Activity
There is one span to output from the data below: the lines starting at the line with "id_eq, Function.comp_def, Function.iterate_succ_apply]" and ending at the line with "theorem ancestryGoA_eq (P". Output it exactly, ends included, nothing more.

Extracted data

def Spec_ancestry (P : List (String × String)) (present : String) (past : String) (out : List String) : Prop := out = ancestry_alt P present past
instance (P : List (String × String)) (present : String) (past : String) (out : List String) : Decidable (Spec_ancestry P present past out) := by unfold Spec_ancestry; infer_instance

-- ===== CLAIM (what is proved, stated in full; the proofs are below) =====
def Claim_equal_ancestry : Prop := ∀ (P : List (String × String)) (present : String) (past : String), Dom_ancestry P present past → Pre_ancestry P present past → Spec_ancestry P present past (ancestry P present past)

-- ===== LEMMAS AND PROOFS =====

-- path k present = [present, step present, …, step^[k] present]
def ancestryPath (P : List (String × String)) (k : Nat) (present : String) : List String :=
  (List.range (k + 1)).map (fun i => (ancestryStep P)^[i] present)

theorem ancestryPath_succ (P : List (String × String)) (k : Nat) (present : String) :
    ancestryPath P (k + 1) present = present :: ancestryPath P k (ancestryStep P present) := by
  unfold ancestryPath
  rw [List.range_succ_eq_map, List.map_cons, List.map_map]
  simp only [Function.iterate_zero, id_eq, Function.comp_def, Function.iterate_succ_apply]

-- A's recursion, characterised at the first stop of the parent walk.
theorem ancestryGoA_eq (P : List (String × String)) (past : String) :
    ∀ (k n : Nat) (present : String), k < n →
      ((ancestryStep P)^[k] present = past ∨ ancestryLookup P ((ancestryStep P)^[k] present) = none) →
      (∀ i < k, (ancestryStep P)^[i] present ≠ past ∧ ancestryLookup P ((ancestryStep P)^[i] present) ≠ none) →
      ancestryGoA P past n present =
        if (ancestryStep P)^[k] present = past then ancestryPath P k present else [] := by
  intro k
  induction k with
  | zero =>
    intro n present hn hstop _
    obtain ⟨m, rfl⟩ : ∃ m, n = m + 1 := ⟨n - 1, by omega⟩
    simp only [Function.iterate_zero, id_eq] at hstop ⊢
    by_cases hp : present = past
    · simp [ancestryGoA, hp, ancestryPath, List.range_one]
    · rcases hstop with h | h
      · exact absurd h hp
      · simp [ancestryGoA, hp, h]
  | succ k ih =>
    intro n present hn hstop hmin
    obtain ⟨m, rfl⟩ : ∃ m, n = m + 1 := ⟨n - 1, by omega⟩
    have h0 := hmin 0 (Nat.succ_pos k)
    simp only [Function.iterate_zero, id_eq] at h0
    obtain ⟨hp, hl⟩ := h0
    obtain ⟨par, hpar⟩ : ∃ p, ancestryLookup P present = some p :=
      Option.ne_none_iff_exists'.mp hl
    have hstepeq : ancestryStep P present = par := by
      simp [ancestryStep, hpar]
    have hshift : ∀ i, (ancestryStep P)^[i] par = (ancestryStep P)^[i + 1] present := by
      intro i; rw [Function.iterate_succ_apply, hstepeq]
    have := ih m par (by omega)
      (by rw [hshift]; exact hstop)
      (by intro i hi; rw [hshift]; exact hmin (i + 1) (by omega))
    simp only [ancestryGoA, if_neg hp, hpar]
    rw [this, ← hshift k]
    have hlen : (ancestryPath P k par).length = k + 1 := by simp [ancestryPath]
    have hne : ancestryPath P k par ≠ [] := by
      intro h; rw [h] at hlen; simp at hlen
    by_cases hk : (ancestryStep P)^[k] par = past
    · rw [if_pos hk, if_neg hne, if_pos hk, ancestryPath_succ, hstepeq]
    · rw [if_neg hk, if_pos rfl, if_neg hk]

-- B's loop always extends its chain accumulator.
theorem ancestryGoB_extends (P : List (String × String)) :
    ∀ (n : Nat) (cur : String) (chain : List String) (seen : PySem.Set String),
      ∃ r, ancestryGoB P n cur chain seen = chain ++ r := by
  intro n
  induction n with
  | zero => intro cur chain seen; exact ⟨[], by simp [ancestryGoB]⟩
  | succ n ih =>
    intro cur chain seen
    by_cases hs : seen.contains cur
    · exact ⟨[], by simp only [ancestryGoB]; rw [if_pos hs]; simp⟩
    · simp only [ancestryGoB]
      rw [if_neg (show ¬ (seen.contains cur = true) from hs)]
      cases hget : (P.find? (fun q => q.1 == cur)).map (·.2) with
      | none => exact ⟨[cur], by simp⟩
      | some p =>
        obtain ⟨r, hr⟩ := ih p (chain ++ [cur]) (seen.add cur)
        exact ⟨[cur] ++ r, by simp [hr]⟩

Solution below
  simp only [Function.iterate_zero, id_eq, Function.comp_def, Function.iterate_succ_apply]

-- A's recursion, characterised at the first stop of the parent walk.
theorem ancestryGoA_eq (P : List (String × String)) (past : String) :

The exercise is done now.